Try it:
The word "fuel" marks the lines to keep; find each one in the data and copy it.

Given information:
lemma efl_match_eq (src sum : List String) (qi j : Nat) :
    ∀ (fuel ml : Nat), sum.length - (qi + ml) ≤ fuel →
      efl_match src sum (j : Int) qi ml = ml + efl_lcp (src.drop (j + ml)) (sum.drop (qi + ml)) := by
  intro fuel
  induction fuel with
  | zero =>
    intro ml hf
    rw [efl_match, dif_neg (by omega)]
    rw [List.drop_eq_nil_of_le (by omega : sum.length ≤ qi + ml), efl_lcp_nil_right]
    omega
  | succ n ihn =>
    intro ml hf
    rw [efl_match]
    split_ifs with hg
    · obtain ⟨h1, h2, h3⟩ := hg
      have h2' : j + ml < src.length := by exact_mod_cast (by push_cast at h2 ⊢; omega : ((j + ml : Nat) : Int) < (src.length : Int))
      rw [ihn (ml + 1) (by omega)]
      rw [List.drop_eq_getElem_cons h2', List.drop_eq_getElem_cons h1]
      have h3' : src[j + ml] = sum[qi + ml] := by
        have := h3
        rw [show ((qi : Int) + (ml : Int)) = ((qi + ml : Nat) : Int) by push_cast; ring,
            show ((j : Int) + (ml : Int)) = ((j + ml : Nat) : Int) by push_cast; ring] at this
        rw [PySem.List.pyGetD_natCast, PySem.List.pyGetD_natCast,
            List.getD_eq_getElem _ _ h1, List.getD_eq_getElem _ _ h2'] at this
        exact this.symm
      rw [efl_lcp, if_pos h3']
      rw [show j + (ml + 1) = j + ml + 1 from by omega, show qi + (ml + 1) = qi + ml + 1 from by omega]
      omega
    · push Not at hg
      by_cases hq : qi + ml < sum.length
      · by_cases hj : j + ml < src.length
        · have h3 := hg hq (by exact_mod_cast (show ((j + ml : Nat) : Int) < (src.length : Int) by exact_mod_cast hj))
          rw [List.drop_eq_getElem_cons hj, List.drop_eq_getElem_cons hq, efl_lcp, if_neg]
          · omega
          · intro he
            apply h3
            rw [show ((qi : Int) + (ml : Int)) = ((qi + ml : Nat) : Int) by push_cast; ring,
                show ((j : Int) + (ml : Int)) = ((j + ml : Nat) : Int) by push_cast; ring,
                PySem.List.pyGetD_natCast, PySem.List.pyGetD_natCast,
                List.getD_eq_getElem _ _ hq, List.getD_eq_getElem _ _ hj]
            exact he.symm
        · rw [List.drop_eq_nil_of_le (by omega : src.length ≤ j + ml)]
          simp [efl_lcp]
      · rw [List.drop_eq_nil_of_le (by omega : sum.length ≤ qi + ml), efl_lcp_nil_right]
        omega

lemma efl_dict_getD (src : List String) (t : String) :
    ((PySem.List.enumerate src 0).foldl (fun d p => d.modify p.2 [] (fun l => l ++ [p.1]))
        PySem.Dict.empty).getD t []
    = ((PySem.List.enumerate src 0).filter (fun p => p.2 == t)).map (·.1) := by
  have h1 : (PySem.List.enumerate src 0).foldl (fun d p => d.modify p.2 [] (fun l => l ++ [p.1]))
        (PySem.Dict.empty : PySem.Dict String (List Int))
      = ((PySem.List.enumerate src 0).map (fun p => (p.2, p.1))).foldl
          (fun d p => d.modify p.1 [] (fun l => l ++ [p.2])) PySem.Dict.empty := by
    rw [List.foldl_map]
  rw [h1, PySem.Dict.getD_foldl_modify_append]
  simp [List.filter_map, List.map_map, Function.comp_def]

lemma efl_fold_occ (t : String) (q : List String) (g : Int → Nat) :
    ∀ (src : List String) (s : Nat),
      (∀ k : Nat, k < src.length → g ((s : Int) + (k : Int)) = efl_lcp (src.drop k) (t :: q)) →
      ∀ acc : Nat,
        (((PySem.List.enumerate src (s : Int)).filter (fun p => p.2 == t)).map (·.1)).foldl
            (fun b si => max b (g si)) acc
          = (efl_specRow src (t :: q)).foldl max acc := by
  intro src
  induction src with
  | nil =>
    intro s hg acc
    simp [PySem.List.enumerate_nil, efl_specRow]
  | cons x xs ih =>
    intro s hg acc
    rw [PySem.List.enumerate_cons]
    have hs1 : ((s : Int) + 1) = (((s + 1 : Nat)) : Int) := by push_cast; ring
    have hg' : ∀ k : Nat, k < xs.length →
        g (((s + 1 : Nat) : Int) + (k : Int)) = efl_lcp (xs.drop k) (t :: q) := by
      intro k hk
      have := hg (k + 1) (by simp; omega)
      rw [show ((s : Int) + ((k + 1 : Nat) : Int)) = (((s + 1 : Nat) : Int) + (k : Int)) by
        push_cast; ring] at this
      simpa using this
    by_cases hx : x = t
    · have hfilt : (x == t) = true := by simp [hx]
      simp only [List.filter_cons, hfilt, if_true, List.map_cons, List.foldl_cons]
      rw [hs1, ih (s + 1) hg']
      have h0 := hg 0 (by simp)
      simp only [Nat.cast_zero, add_zero, List.drop_zero] at h0
      simp [efl_specRow, h0]
    · have hfilt : (x == t) = false := by simp [hx]
      simp only [List.filter_cons, hfilt, Bool.false_eq_true, if_false]
      rw [hs1, ih (s + 1) hg']
      have hlz : efl_lcp (x :: xs) (t :: q) = 0 := by rw [efl_lcp, if_neg hx]
      simp [efl_specRow, hlz]

lemma efl_bestAt_eq (src sum : List String) (qi : Nat) (h : qi < sum.length) :
    efl_bestAt src sum
        ((PySem.List.enumerate src 0).foldl (fun d p => d.modify p.2 [] (fun l => l ++ [p.1]))
          PySem.Dict.empty) qi
      = efl_best src (sum.drop qi) := by
  unfold efl_bestAt
  rw [PySem.List.pyGetD_natCast, List.getD_eq_getElem _ _ h, efl_dict_getD]
  have hf : (fun (b : Nat) (si : Int) =>
        let ml := efl_match src sum si qi 0; if ml > b then ml else b)
      = (fun (b : Nat) (si : Int) => max b (efl_match src sum si qi 0)) := by
    funext b si
    simp only [Nat.max_def]
    split_ifs <;> omega
  rw [hf]
  rw [efl_best, List.drop_eq_getElem_cons h]
  apply efl_fold_occ sum[qi] (sum.drop (qi + 1)) (fun si => efl_match src sum si qi 0) src 0
  intro k hk
  simp only [Nat.cast_zero, zero_add]
  rw [efl_match_eq src sum qi k sum.length 0 (by omega)]
  rw [Nat.add_zero, Nat.add_zero, Nat.zero_add, List.drop_eq_getElem_cons h]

Task result:
    ∀ (fuel ml : Nat), sum.length - (qi + ml) ≤ fuel →
  intro fuel
  induction fuel with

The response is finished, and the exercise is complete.